Hyperparameter Tuning
The process of optimizing the configuration parameters of a machine learning model, called hyperparameters, to improve model performance on a given metric.
Hypervisor
A piece of software, firmware, or hardware that creates and runs virtual machines (VMs).
Idempotence
A property of certain operations in mathematics and computer science, whereby they can be applied multiple times without changing the result beyond the initial application.
Immutable Data
Data that once created, cannot be changed.
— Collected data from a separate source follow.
-- pv_equiv track=rewrite | github.com/donRumata03/Image-manging | Raspredelyator.py | get_smt_by_num
-- ===== SOURCE A (Python) =====
-- def get_smt_by_num(smt, num_pers):
--     person = ""
--     n_pers = 0
--     for i in smt.keys():
--         if n_pers == num_pers:
--             person = i
--             break
--         n_pers += 1
--     return person
-- ===== SOURCE B (Python) =====
-- def get_smt_by_num(smt, num_pers):
--     keys = list(smt)
--     if 0 <= num_pers < len(keys):
--         return keys[num_pers]
--     return ""
-- ===== Notes on version B (the rewrite author's own statement) =====
-- stated objective: simpler
-- what changed: Replaces the count-until-match loop over keys with materializing the key list once and returning keys[num_pers] under an explicit bounds check (empty string otherwise).
import Mathlib
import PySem

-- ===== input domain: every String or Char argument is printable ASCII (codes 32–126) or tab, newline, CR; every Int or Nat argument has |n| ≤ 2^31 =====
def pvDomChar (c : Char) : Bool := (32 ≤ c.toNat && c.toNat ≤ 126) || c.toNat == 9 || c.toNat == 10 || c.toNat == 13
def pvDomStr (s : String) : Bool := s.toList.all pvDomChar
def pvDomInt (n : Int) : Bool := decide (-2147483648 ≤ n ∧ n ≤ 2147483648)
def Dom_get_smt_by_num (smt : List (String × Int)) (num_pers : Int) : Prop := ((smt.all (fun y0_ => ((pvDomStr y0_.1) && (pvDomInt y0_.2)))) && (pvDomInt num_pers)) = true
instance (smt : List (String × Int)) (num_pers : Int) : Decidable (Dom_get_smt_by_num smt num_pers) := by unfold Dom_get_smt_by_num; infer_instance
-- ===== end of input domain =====

-- ===== PORT A =====
-- loop over keys with counter n_pers; break returns the key, else person stays ""
def getA_loop : List (String × Int) → Int → Int → String
  | [], _, _ => ""
  | (k, _) :: rest, num, n => if n == num then k else getA_loop rest num (n + 1)

def get_smt_by_num (smt : List (String × Int)) (num_pers : Int) : String :=
  getA_loop smt num_pers 0

-- ===== PORT B =====
-- B: materialize the key list once, positional index under an explicit bounds check
def get_smt_by_num_alt (smt : List (String × Int)) (num_pers : Int) : String :=
  let keys := smt.map Prod.fst
  if 0 ≤ num_pers ∧ num_pers < keys.length then keys.getD num_pers.toNat "" else ""

-- ===== PRECONDITION & SPEC =====
def Spec_get_smt_by_num (smt : List (String × Int)) (num_pers : Int) (out : String) : Prop := out = get_smt_by_num_alt smt num_pers
instance (smt : List (String × Int)) (num_pers : Int) (out : String) : Decidable (Spec_get_smt_by_num smt num_pers out) := by unfold Spec_get_smt_by_num; infer_instance

-- ===== CLAIM (what is proved, stated in full; the proofs are below) =====
def Claim_equal_get_smt_by_num : Prop := ∀ (smt : List (String × Int)) (num_pers : Int), Dom_get_smt_by_num smt num_pers → Spec_get_smt_by_num smt num_pers (get_smt_by_num smt num_pers)

-- ===== LEMMAS AND PROOFS =====

lemma getA_loop_shift (l : List (String × Int)) (m c : Int) :
    getA_loop l m (c + 1) = getA_loop l (m - 1) c := by
  induction l generalizing c with
  | nil => simp [getA_loop]
  | cons q t iht =>
    obtain ⟨k', v'⟩ := q
    simp only [getA_loop]
    have he : (c + 1 == m) = (c == m - 1) := by
      by_cases h : c + 1 = m <;> simp_all <;> omega
    rw [he]
    by_cases h : (c == m - 1) = true
    · simp [h]
    · simp only [eq_false_of_ne_true h, Bool.false_eq_true, if_false]
      exact iht (c + 1)

lemma getA_loop_eq (smt : List (String × Int)) (num : Int) :
    getA_loop smt num 0 =
      (if 0 ≤ num ∧ num < (smt.map Prod.fst).length
        then (smt.map Prod.fst).getD num.toNat "" else "") := by
  induction smt generalizing num with
  | nil =>
    simp only [getA_loop, List.map_nil, List.length_nil]
    rw [if_neg]; omega
  | cons p rest ih =>
    obtain ⟨k, v⟩ := p
    simp only [getA_loop]
    by_cases h0 : num = 0
    · subst h0
      have hc : (0:Int) ≤ 0 ∧ (0:Int) < ((((k,v)::rest).map Prod.fst).length : Int) := by
        refine ⟨le_refl _, ?_⟩
        simp only [List.map_cons, List.length_cons]
        push_cast; omega
      rw [if_pos (by decide), if_pos hc]
      rfl
    · have hbeq : ((0 : Int) == num) = false := by rw [beq_eq_false_iff_ne]; exact fun h => h0 h.symm
      rw [hbeq]
      simp only [Bool.false_eq_true, if_false]
      rw [show (0 : Int) + 1 = 0 + 1 from rfl, getA_loop_shift rest num 0, ih (num - 1)]
      by_cases hr : 0 ≤ num - 1 ∧ num - 1 < ((rest.map Prod.fst).length : Int)
      · rw [if_pos hr, if_pos (by simp only [List.map_cons, List.length_cons, List.length_map] at hr ⊢; push_cast at hr ⊢; omega)]
        have hnat : num.toNat = (num - 1).toNat + 1 := by omega
        rw [hnat]
        simp only [List.map_cons, List.getD_cons_succ]
      · rw [if_neg hr, if_neg ?_]
        simp only [List.map_cons, List.length_cons, List.length_map, not_and, not_lt] at hr ⊢
        intro h1
        have := hr (by omega)
        push_cast
        omega

theorem get_smt_by_num_spec : Claim_equal_get_smt_by_num := by
  intro smt num _
  unfold Spec_get_smt_by_num get_smt_by_num get_smt_by_num_alt
  simpa using getA_loop_eq smt num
Any modification necessitates the creation of a new instance.
Impala
An open-source, native analytic database for Apache Hadoop, providing high-performance, low-latency SQL queries on Hadoop data.
Imputation
The process of replacing missing data with substituted values, allowing more robust analysis when dealing with incomplete datasets.
Impute
Fill in missing data values with estimated or imputed values to facilitate analysis.
In-Memory Database (IMDB)
A database management system that primarily relies on main memory for computer data storage, faster than disk storage-based databases.
Indexing
The process of creating a data structure (an index) to improve the speed of data retrieval operations on a database.
Informatica
A closed-source data management and data integration solutions provider.
Information Retrieval
The process of obtaining information from a repository, often concerning text-based search.
Infrastructure as Code (IaC)
A key DevOps practice that involves managing and provisioning computing infrastructure through machine-readable script files, rather than through physical hardware configuration or interactive configuration tools.
Ingest
The initial collection and import of data from various sources into your processing environment.
Ingestion
The process of importing, transferring, loading, and processing data for later use or storage in a database.
Input/Output Operations Per Second (IOPS)
A common performance measurement used to benchmark computer storage devices like hard disk drives (HDD), solid-state drives (SSD), and storage area networks (SAN).
Instance
A single occurrence of an object, often referring to virtual machines (VMs) or individual database items.
Integrate
Combine data from different sources to create a unified view for analysis or reporting.
Integration Testing
A level of software testing where individual units are combined and tested as a group, to expose faults in the interaction between integrated units.
Integrity Constraints
Rules applied to maintain the quality and accuracy of the data inside a database, such as uniqueness, referential integrity, and check constraints.
Interactive Query
A query mechanism allowing users to ask spontaneous questions and receive rapid responses, used in analyzing datasets.